-- ===== PRECONDITION & SPEC =====
-- When m ≤ 1 or n ≤ 1 the Python A never touches the board and returns 0; otherwise Pre_ asks
-- for a well-formed board (at least m rows, the first m rows with at least n cells). It excludes
-- ragged/short boards on which the Python A raises IndexError, and with them the data-dependent
-- corners where A avoids the IndexError only because a '' cell short-circuits the neighbour
-- reads (see the cite in the claim; both programs agree there anyway).
def Pre_remove_blocks (board : List (List String)) (m : Int) (n : Int) : Prop :=
  m ≤ 1 ∨ n ≤ 1 ∨ (m.toNat ≤ board.length ∧ ∀ row ∈ board.take m.toNat, n.toNat ≤ row.length)
instance (board : List (List String)) (m : Int) (n : Int) : Decidable (Pre_remove_blocks board m n) := by unfold Pre_remove_blocks; infer_instance

def pvWitness_remove_blocks : List (List String) × Int × Int := ([["a", "a"], ["a", "a"]], 2, 2)

def Spec_remove_blocks (board : List (List String)) (m : Int) (n : Int) (out : Int) : Prop := out = remove_blocks_alt board m n
instance (board : List (List String)) (m : Int) (n : Int) (out : Int) : Decidable (Spec_remove_blocks board m n out) := by unfold Spec_remove_blocks; infer_instance

-- ===== CLAIM (what is proved, stated in full; the proofs are below) =====
def Claim_equal_remove_blocks : Prop := ∀ (board : List (List String)) (m : Int) (n : Int), Dom_remove_blocks board m n → Pre_remove_blocks board m n → Spec_remove_blocks board m n (remove_blocks board m n)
————————
◆ REQUIRED WORK ◆
What you return must be an exact retyping of the lines above starting at the line with "-- for a well-formed" and ending at the line with "-- ragged/short boards", and nothing besides.

◆ TASK ANSWER ◆
-- for a well-formed board (at least m rows, the first m rows with at least n cells). It excludes
-- ragged/short boards on which the Python A raises IndexError, and with them the data-dependent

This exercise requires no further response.